Exercise instructions – Look through the data and write out every line with the word "should" in it.

Source data –

-- pv_equiv track=rewrite | github.com/d4nbrn/To-do-List-Team-Project | viewContents.py | viewContents
-- ===== SOURCE A (Python) =====
-- def viewContents(toDoList):
--     # List should be in format [["task"][3 <--- PRIORITY]]
--     # Using concatenation there should a way to make one string that holds each of the list elements for output
--     # 3 for loops that is the size of the list should allow the elements to be displayed by priority level
--     displayList = ""
--     for i in range(len(toDoList)):
--         if toDoList[i][1] == 3:
--             displayList = displayList + toDoList[i][0] + " "
--     for i in range(len(toDoList)):
--         if toDoList[i][1] == 2:
--             displayList = displayList + toDoList[i][0] + " "
--     for i in range(len(toDoList)):
--         if toDoList[i][1] == 1:
--             displayList = displayList + toDoList[i][0] + " "
--     return displayList
-- ===== SOURCE B (Python) =====
-- def viewContents(toDoList):
--     bucket3, bucket2, bucket1 = [], [], []
--     for elem in toDoList:
--         if elem[1] == 3:
--             bucket3.append(elem)
--         elif elem[1] == 2:
--             bucket2.append(elem)
--         elif elem[1] == 1:
--             bucket1.append(elem)
--     displayList = ""
--     for elem in bucket3 + bucket2 + bucket1:
--         displayList = displayList + elem[0] + " "
--     return displayList
-- ===== Notes on version B (the rewrite author's own statement) =====
-- stated objective: simpler
-- what changed: Replaces three full scans of the list (one per priority) by a single bucketing pass into three lists followed by one concatenation pass over bucket3++bucket2++bucket1.
import Mathlib
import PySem

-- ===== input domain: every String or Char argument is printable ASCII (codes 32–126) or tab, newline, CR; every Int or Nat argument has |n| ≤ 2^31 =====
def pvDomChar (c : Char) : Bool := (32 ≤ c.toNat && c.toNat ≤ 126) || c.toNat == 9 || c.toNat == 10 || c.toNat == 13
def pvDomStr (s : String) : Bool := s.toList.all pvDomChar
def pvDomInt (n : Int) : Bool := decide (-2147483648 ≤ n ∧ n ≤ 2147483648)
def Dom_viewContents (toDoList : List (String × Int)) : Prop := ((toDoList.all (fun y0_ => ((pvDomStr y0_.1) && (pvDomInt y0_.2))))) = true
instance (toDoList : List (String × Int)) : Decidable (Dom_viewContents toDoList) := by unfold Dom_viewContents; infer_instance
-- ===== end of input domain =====

-- B replaces A's three full scans (one per priority) by a single bucketing pass plus one
-- concatenation pass; objective: simpler decomposition, identical return value.

-- ===== PORT A =====
-- three loops over the whole list, one per priority, concatenating "name "
def viewContents (toDoList : List (String × Int)) : String :=
  let d1 := toDoList.foldl (fun s e => if e.2 = 3 then s ++ e.1 ++ " " else s) ""
  let d2 := toDoList.foldl (fun s e => if e.2 = 2 then s ++ e.1 ++ " " else s) d1
  toDoList.foldl (fun s e => if e.2 = 1 then s ++ e.1 ++ " " else s) d2

-- ===== PORT B =====
-- one pass sorting each element into its priority bucket (others dropped)
def pvBucketStep (acc : List (String × Int) × List (String × Int) × List (String × Int))
    (e : String × Int) : List (String × Int) × List (String × Int) × List (String × Int) :=
  if e.2 = 3 then (acc.1 ++ [e], acc.2.1, acc.2.2)
  else if e.2 = 2 then (acc.1, acc.2.1 ++ [e], acc.2.2)
  else if e.2 = 1 then (acc.1, acc.2.1, acc.2.2 ++ [e])
  else acc

def viewContents_alt (toDoList : List (String × Int)) : String :=
  let b := toDoList.foldl pvBucketStep ([], [], [])
  (b.1 ++ b.2.1 ++ b.2.2).foldl (fun s e => s ++ e.1 ++ " ") ""

-- ===== PRECONDITION & SPEC =====
def Spec_viewContents (toDoList : List (String × Int)) (out : String) : Prop := out = viewContents_alt toDoList
instance (toDoList : List (String × Int)) (out : String) : Decidable (Spec_viewContents toDoList out) := by unfold Spec_viewContents; infer_instance

-- ===== CLAIM (what is proved, stated in full; the proofs are below) =====
def Claim_equal_viewContents : Prop := ∀ (toDoList : List (String × Int)), Dom_viewContents toDoList → Spec_viewContents toDoList (viewContents toDoList)

-- ===== LEMMAS AND PROOFS =====

-- A's guarded loop for priority p is the plain concatenation loop over the p-filter
theorem pv_foldl_filter (p : Int) (l : List (String × Int)) (s : String) :
    l.foldl (fun s e => if e.2 = p then s ++ e.1 ++ " " else s) s
      = (l.filter (fun e => e.2 == p)).foldl (fun s e => s ++ e.1 ++ " ") s := by
  induction l generalizing s with
  | nil => rfl
  | cons h t ih =>
    have hb : ∀ q : Int, (h.2 == q) = decide (h.2 = q) := fun q => rfl
    by_cases hp : h.2 = p
    · simp [List.foldl, List.filter_cons, hb, hp, ih]
    · simp [List.foldl, List.filter_cons, hb, hp, ih]

-- B's bucketing pass computes the three filters (appended after any initial buckets)
theorem pv_buckets (l : List (String × Int))
    (b3 b2 b1 : List (String × Int)) :
    l.foldl pvBucketStep (b3, b2, b1)
      = (b3 ++ l.filter (fun e => e.2 == 3),
         b2 ++ l.filter (fun e => e.2 == 2),
         b1 ++ l.filter (fun e => e.2 == 1)) := by
  induction l generalizing b3 b2 b1 with
  | nil => simp
  | cons h t ih =>
    have hb : ∀ q : Int, (h.2 == q) = decide (h.2 = q) := fun q => rfl
    by_cases h3 : h.2 = 3
    · simp [List.foldl, pvBucketStep, List.filter_cons, hb, h3, ih]
    · by_cases h2 : h.2 = 2
      · simp [List.foldl, pvBucketStep, List.filter_cons, hb, h3, h2, ih]
      · by_cases h1 : h.2 = 1
        · simp [List.foldl, pvBucketStep, List.filter_cons, hb, h3, h2, h1, ih]
        · simp [List.foldl, pvBucketStep, List.filter_cons, hb, h3, h2, h1, ih]

-- ===== VERDICT (by name: the statement is the Claim_ definition above) =====
theorem viewContents_spec : Claim_equal_viewContents := by
  intro l _
  unfold Spec_viewContents viewContents viewContents_alt
  simp only [pv_buckets l [] [] [], List.nil_append, List.foldl_append,
    pv_foldl_filter 3, pv_foldl_filter 2, pv_foldl_filter 1]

Output below –
--     # List should be in format [["task"][3 <--- PRIORITY]]
--     # Using concatenation there should a way to make one string that holds each of the list elements for output
--     # 3 for loops that is the size of the list should allow the elements to be displayed by priority level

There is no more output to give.